* DATA PROVIDED *
-- pv_equiv track=rewrite | github.com/kenrollins/gemma-forge | gemma_forge/harness/tools/vuls.py | is_reboot_required_advisory
-- ===== SOURCE A (Python) =====
-- _REBOOT_REQUIRED_PACKAGES = {
--     "kernel", "kernel-core", "kernel-modules", "kernel-modules-core",
--     "kernel-modules-extra", "kernel-tools", "kernel-tools-libs",
--     "kernel-headers", "kpatch", "kpatch-dnf",
--     "glibc", "glibc-common", "glibc-minimal-langpack",
--     "glibc-langpack-en", "glibc-gconv-extra",
--     "systemd", "systemd-libs", "systemd-pam", "systemd-udev",
--     "systemd-resolved", "systemd-networkd",
--     "dbus", "dbus-broker", "dbus-common", "dbus-libs",
-- }
--
-- def is_reboot_required_advisory(affected_packages: list[str]) -> bool:
--     """True if any affected package requires reboot to activate the upgrade."""
--     for pkg in affected_packages:
--         # Strip version / arch suffixes: "kernel-5.14.0-611.x86_64" -> "kernel"
--         base = pkg.split("-")[0] if "-" in pkg else pkg
--         if base in _REBOOT_REQUIRED_PACKAGES:
--             return True
--         # Also match the fuller package-name prefix (e.g. "kernel-core")
--         for rr_pkg in _REBOOT_REQUIRED_PACKAGES:
--             if pkg.startswith(rr_pkg + "-") or pkg == rr_pkg:
--                 return True
--     return False
-- ===== SOURCE B (Python) =====
-- _REBOOT_BASE_NAMES = frozenset({"kernel", "kpatch", "glibc", "systemd", "dbus"})
--
-- def is_reboot_required_advisory(affected_packages: list[str]) -> bool:
--     """True if any affected package requires reboot to activate the upgrade.
--
--     A package matches A's 25-entry set (directly or via the startswith scan)
--     exactly when its leading hyphen-component is one of the 5 base names:
--     the leading component is hyphen-free, and the hyphen-free entries of
--     A's set are precisely these five.
--     """
--     return any(pkg.partition("-")[0] in _REBOOT_BASE_NAMES
--                for pkg in affected_packages)
-- ===== Notes on version B (the rewrite author's own statement) =====
-- stated objective: simpler
-- what changed: B discards A's 25-entry set and the nested startswith scan: it tests the package's leading hyphen-component (pkg.partition('-')[0]) against just the 5 base names kernel/kpatch/glibc/systemd/dbus, which is equivalent because a leading component is hyphen-free and the hyphen-free entries of A's set are exactly those five.
import Mathlib
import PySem

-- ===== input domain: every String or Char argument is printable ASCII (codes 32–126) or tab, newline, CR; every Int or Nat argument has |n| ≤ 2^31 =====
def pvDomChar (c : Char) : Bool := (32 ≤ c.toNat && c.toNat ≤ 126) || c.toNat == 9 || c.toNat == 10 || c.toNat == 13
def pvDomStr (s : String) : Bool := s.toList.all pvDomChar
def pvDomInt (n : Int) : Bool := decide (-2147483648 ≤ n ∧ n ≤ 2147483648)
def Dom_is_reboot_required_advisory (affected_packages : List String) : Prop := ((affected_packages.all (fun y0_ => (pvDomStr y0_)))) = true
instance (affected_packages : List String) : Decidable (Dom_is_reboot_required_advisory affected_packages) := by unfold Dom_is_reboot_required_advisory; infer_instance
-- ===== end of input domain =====

-- B drops A's 25-entry set and nested startswith scan: it tests the leading
-- hyphen-component against just the 5 base names (objective: simpler; the
-- leading component is hyphen-free and the hyphen-free entries of A's set
-- are exactly those five).

-- ===== PORT A =====
-- the module constant _REBOOT_REQUIRED_PACKAGES (a Python set of distinct literals;
-- only membership and iteration for a boolean 'any' are used, so a list is exact)
def rebootPkgs : List String :=
  ["kernel", "kernel-core", "kernel-modules", "kernel-modules-core",
   "kernel-modules-extra", "kernel-tools", "kernel-tools-libs",
   "kernel-headers", "kpatch", "kpatch-dnf",
   "glibc", "glibc-common", "glibc-minimal-langpack",
   "glibc-langpack-en", "glibc-gconv-extra",
   "systemd", "systemd-libs", "systemd-pam", "systemd-udev",
   "systemd-resolved", "systemd-networkd",
   "dbus", "dbus-broker", "dbus-common", "dbus-libs"]

-- pkg.split("-")[0]: the separator is nonempty so split? is some, and the result
-- is always nonempty so [0] never raises; getD/headD are exact here.
def pySplitHead (pkg : String) : String :=
  ((PySem.Str.split? pkg "-").getD []).headD ""

def is_reboot_required_advisory (affected_packages : List String) : Bool :=
  match affected_packages with
  | [] => false
  | pkg :: rest =>
    let base := if PySem.Str.isIn "-" pkg then pySplitHead pkg else pkg
    if rebootPkgs.contains base then true
    else if rebootPkgs.any (fun rr => PySem.Str.startswith pkg (rr ++ "-") || pkg == rr) then true
    else is_reboot_required_advisory rest

-- ===== PORT B =====
-- the module constant _REBOOT_BASE_NAMES (distinct literals; only membership is used)
def rebootBases : List String := ["kernel", "kpatch", "glibc", "systemd", "dbus"]

-- pkg.partition("-")[0]: everything before the first '-' (the whole string if none)
def partitionHead (pkg : String) : String :=
  String.ofList (pkg.toList.takeWhile (fun c => c != '-'))

def is_reboot_required_advisory_alt (affected_packages : List String) : Bool :=
  affected_packages.any (fun pkg => rebootBases.contains (partitionHead pkg))

-- ===== PRECONDITION & SPEC =====
def Spec_is_reboot_required_advisory (affected_packages : List String) (out : Bool) : Prop := out = is_reboot_required_advisory_alt affected_packages
instance (affected_packages : List String) (out : Bool) : Decidable (Spec_is_reboot_required_advisory affected_packages out) := by unfold Spec_is_reboot_required_advisory; infer_instance

-- ===== CLAIM (what is proved, stated in full; the proofs are below) =====
def Claim_equal_is_reboot_required_advisory : Prop := ∀ (affected_packages : List String), Dom_is_reboot_required_advisory affected_packages → Spec_is_reboot_required_advisory affected_packages (is_reboot_required_advisory affected_packages)

-- ===== LEMMAS AND PROOFS =====

-- once something has been pushed onto the accumulator, the head of splitOn.go's
-- result is the first element pushed
theorem go_headD_acc (sep : List Char) :
    ∀ (fuel : Nat) (l cur : List Char) (acc : List (List Char)) (x d : List Char),
      (PySem.Chars.splitOn.go sep fuel l cur (acc ++ [x])).headD d = x := by
  intro fuel
  induction fuel with
  | zero =>
    intro l cur acc x d
    simp [PySem.Chars.splitOn.go, List.reverse_append]
  | succ n ih =>
    intro l cur acc x d
    cases l with
    | nil => simp [PySem.Chars.splitOn.go, List.reverse_append]
    | cons c rest =>
      simp only [PySem.Chars.splitOn.go]
      split
      · have h2 : PySem.Chars.splitOn.go sep n (List.drop sep.length (c :: rest)) []
            (cur.reverse :: (acc ++ [x]))
            = PySem.Chars.splitOn.go sep n (List.drop sep.length (c :: rest)) []
            ((cur.reverse :: acc) ++ [x]) := by simp
        rw [h2, ih]
      · exact ih rest (c :: cur) acc x d

-- head of s.split('-') is the maximal hyphen-free prefix of s
theorem go_headD_takeWhile :
    ∀ (fuel : Nat) (l cur : List Char) (d : List Char), l.length < fuel →
      (PySem.Chars.splitOn.go ['-'] fuel l cur []).headD d
        = cur.reverse ++ l.takeWhile (fun c => !(c == '-')) := by
  intro fuel
  induction fuel with
  | zero => intro l cur d h; omega
  | succ n ih =>
    intro l cur d h
    cases l with
    | nil => simp [PySem.Chars.splitOn.go]
    | cons c rest =>
      simp only [PySem.Chars.splitOn.go]
      by_cases hc : c = '-'
      · have hpre : List.isPrefixOf ['-'] (c :: rest) = true := by
          simp [List.isPrefixOf, hc]
        simp only [hpre, if_pos]
        have hg := go_headD_acc ['-'] n (List.drop ['-'].length (c :: rest)) [] [] cur.reverse d
        simp only [List.nil_append] at hg
        rw [hg]
        simp [List.takeWhile, hc]
      · have hpre : List.isPrefixOf ['-'] (c :: rest) = false := by
          simp [List.isPrefixOf]; exact fun hh => absurd hh.symm hc
        simp only [hpre, Bool.false_eq_true, if_false]
        rw [ih rest (c :: cur) d (by simpa using Nat.lt_of_succ_lt_succ h)]
        have hcb : (c == '-') = false := beq_false_of_ne hc
        simp [List.takeWhile, hcb]

-- headD commutes with map when the default is in the image
theorem headD_map (l : List (List Char)) (d : List Char) :
    (l.map String.ofList).headD (String.ofList d) = String.ofList (l.headD d) := by
  cases l <;> rfl

theorem pySplitHead_eq (pkg : String) :
    pySplitHead pkg = String.ofList (pkg.toList.takeWhile (fun c => !(c == '-'))) := by
  unfold pySplitHead
  rw [show PySem.Str.split? pkg "-"
      = Option.map (fun x => List.map String.ofList x) (PySem.Chars.split? pkg.toList ['-'])
      from rfl]
  simp only [PySem.Chars.split?, List.isEmpty_cons, Bool.false_eq_true, if_false,
    Option.map_some, Option.getD_some]
  rw [show ("" : String) = String.ofList [] from rfl, headD_map]
  unfold PySem.Chars.splitOn
  rw [go_headD_takeWhile (pkg.toList.length + 1) pkg.toList [] [] (by omega)]
  simp

-- the two heads coincide: partition's predicate c != '-' is !(c == '-')
theorem partitionHead_eq_pySplitHead (pkg : String) :
    partitionHead pkg = pySplitHead pkg := by
  rw [pySplitHead_eq]; rfl

-- a hyphen-free list is its own hyphen-free prefix
theorem takeWhile_eq_self_of_not_mem (l : List Char) (h : '-' ∉ l) :
    l.takeWhile (fun c => !(c == '-')) = l := by
  induction l with
  | nil => rfl
  | cons c t ih =>
    simp only [List.mem_cons, not_or] at h
    have hc : (c == '-') = false := beq_false_of_ne (fun hh => h.1 hh.symm)
    simp [List.takeWhile, hc, ih h.2]

-- the hyphen-free prefix of (p ++ t) is that of p whenever p contains a hyphen
theorem takeWhile_append_of_mem (p t : List Char) (h : '-' ∈ p) :
    (p ++ t).takeWhile (fun c => !(c == '-')) = p.takeWhile (fun c => !(c == '-')) := by
  induction p with
  | nil => simp at h
  | cons c q ih =>
    by_cases hc : c = '-'
    · simp [List.takeWhile, hc]
    · have hq : '-' ∈ q := by
        rcases List.mem_cons.mp h with h1 | h2
        · exact absurd h1.symm hc
        · exact h2
      have hcb : (c == '-') = false := beq_false_of_ne hc
      simp [List.takeWhile, hcb, ih hq]

-- the hyphen-free prefix contains no hyphen
theorem not_mem_takeWhile (l : List Char) :
    '-' ∉ l.takeWhile (fun c => !(c == '-')) := by
  intro hm
  have := List.mem_takeWhile_imp hm
  simp at this

-- the hyphen-free entries of A's set are exactly B's 5 base names
theorem rebootPkgs_filter :
    rebootPkgs.filter (fun x => !x.toList.contains '-') = rebootBases := by decide

-- on hyphen-free strings, membership in A's set and in B's base set agree
theorem contains_hyphenfree (t : List Char) (h : '-' ∉ t) :
    rebootPkgs.contains (String.ofList t) = rebootBases.contains (String.ofList t) := by
  rw [← rebootPkgs_filter]
  by_cases hm : String.ofList t ∈ rebootPkgs
  · simp [hm, h]
  · simp [hm]

-- the set is closed under taking the leading hyphen-component: for every entry rr,
-- both its own leading component and that of any "rr-..." package are entries
theorem rebootPkgs_closed :
    rebootPkgs.all (fun rr =>
      rebootPkgs.contains (String.ofList ((rr.toList ++ ['-']).takeWhile (fun c => !(c == '-'))))
      && rebootPkgs.contains (pySplitHead rr)) = true := by decide

-- A's per-package test succeeds exactly when the leading component is in A's set
theorem per_pkg_iff (pkg : String) :
    (if rebootPkgs.contains (if PySem.Str.isIn "-" pkg then pySplitHead pkg else pkg) then true
     else if rebootPkgs.any (fun rr => PySem.Str.startswith pkg (rr ++ "-") || pkg == rr) then true
     else false)
    = rebootPkgs.contains (pySplitHead pkg) := by
  have hbase : (if PySem.Str.isIn "-" pkg then pySplitHead pkg else pkg) = pySplitHead pkg := by
    by_cases hin : PySem.Str.isIn "-" pkg = true
    · rw [if_pos hin]
    · rw [if_neg hin]
      have hfalse : PySem.Chars.isIn ['-'] pkg.toList = false := by
        have h0 : PySem.Str.isIn "-" pkg = false := Bool.of_not_eq_true hin
        simpa [PySem.Str.isIn] using h0
      have hnin : '-' ∉ pkg.toList := by
        intro hm
        exact (PySem.Chars.isIn_eq_false_iff ['-'] pkg.toList).mp hfalse
          ((List.singleton_infix_iff '-' pkg.toList).mpr hm)
      rw [pySplitHead_eq, takeWhile_eq_self_of_not_mem _ hnin]
      simp
  rw [hbase]
  by_cases h1 : rebootPkgs.contains (pySplitHead pkg) = true
  · rw [if_pos h1, h1]
  · rw [if_neg h1]
    have h1' : rebootPkgs.contains (pySplitHead pkg) = false := Bool.of_not_eq_true h1
    -- the inner scan cannot succeed when the leading component is not in the set
    have hany : rebootPkgs.any
        (fun rr => PySem.Str.startswith pkg (rr ++ "-") || pkg == rr) = false := by
      by_contra hne
      obtain ⟨rr, hmem, hrr⟩ := List.any_eq_true.mp (Bool.of_not_eq_false hne)
      have hclosed := List.all_eq_true.mp rebootPkgs_closed rr hmem
      obtain ⟨hcl1, hcl2⟩ := (Bool.and_eq_true _ _).mp hclosed
      rcases Bool.or_eq_true_iff.mp hrr with hsw | heq
      · -- pkg starts with rr ++ "-": its leading component is rr's leading component
        have hsw' : PySem.Chars.startswith pkg.toList (rr.toList ++ ['-']) = true := by
          rw [show PySem.Str.startswith pkg (rr ++ "-")
              = PySem.Chars.startswith pkg.toList (rr.toList ++ ['-']) from by simp] at hsw
          exact hsw
        obtain ⟨t, ht⟩ := (PySem.Chars.startswith_iff _ _).mp hsw'
        have htok : pySplitHead pkg
            = String.ofList ((rr.toList ++ ['-']).takeWhile (fun c => !(c == '-'))) := by
          rw [pySplitHead_eq, ← ht,
            takeWhile_append_of_mem (rr.toList ++ ['-']) t (by simp)]
        rw [htok, hcl1] at h1'
        exact absurd h1' (by simp)
      · have hpk : pkg = rr := beq_iff_eq.mp heq
        rw [hpk, hcl2] at h1'
        exact absurd h1' (by simp)
    rw [if_neg (by rw [hany]; simp)]
    exact h1'.symm

-- A's per-package test equals B's: A's-set membership of the head transfers to the bases
theorem per_pkg_alt (pkg : String) :
    rebootPkgs.contains (pySplitHead pkg) = rebootBases.contains (partitionHead pkg) := by
  rw [partitionHead_eq_pySplitHead, pySplitHead_eq]
  exact contains_hyphenfree _ (not_mem_takeWhile pkg.toList)

theorem ab_eq : ∀ (l : List String),
    is_reboot_required_advisory l = is_reboot_required_advisory_alt l := by
  intro l
  induction l with
  | nil => rfl
  | cons pkg rest ih =>
    have hp := (per_pkg_iff pkg).trans (per_pkg_alt pkg)
    unfold is_reboot_required_advisory is_reboot_required_advisory_alt
    simp only [List.any_cons]
    by_cases h1 : rebootPkgs.contains
        (if PySem.Str.isIn "-" pkg then pySplitHead pkg else pkg) = true
    · rw [if_pos h1] at hp ⊢
      rw [← hp]
      simp
    · rw [if_neg h1] at hp ⊢
      by_cases h2 : rebootPkgs.any
          (fun rr => PySem.Str.startswith pkg (rr ++ "-") || pkg == rr) = true
      · rw [if_pos h2] at hp ⊢
        rw [← hp]
        simp
      · rw [if_neg h2] at hp ⊢
        rw [← hp, ih]
        simp [is_reboot_required_advisory_alt]

-- ===== VERDICT (by name: the statement is the Claim_ definition above) =====
theorem is_reboot_required_advisory_spec : Claim_equal_is_reboot_required_advisory := by
  intro l _
  unfold Spec_is_reboot_required_advisory
  exact ab_eq l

* INSTRUCTIONS FOR THE TASK *
Copy each line of the records that has "rcases" in it.

* ANSWER BELOW *
        rcases List.mem_cons.mp h with h1 | h2
      rcases Bool.or_eq_true_iff.mp hrr with hsw | heq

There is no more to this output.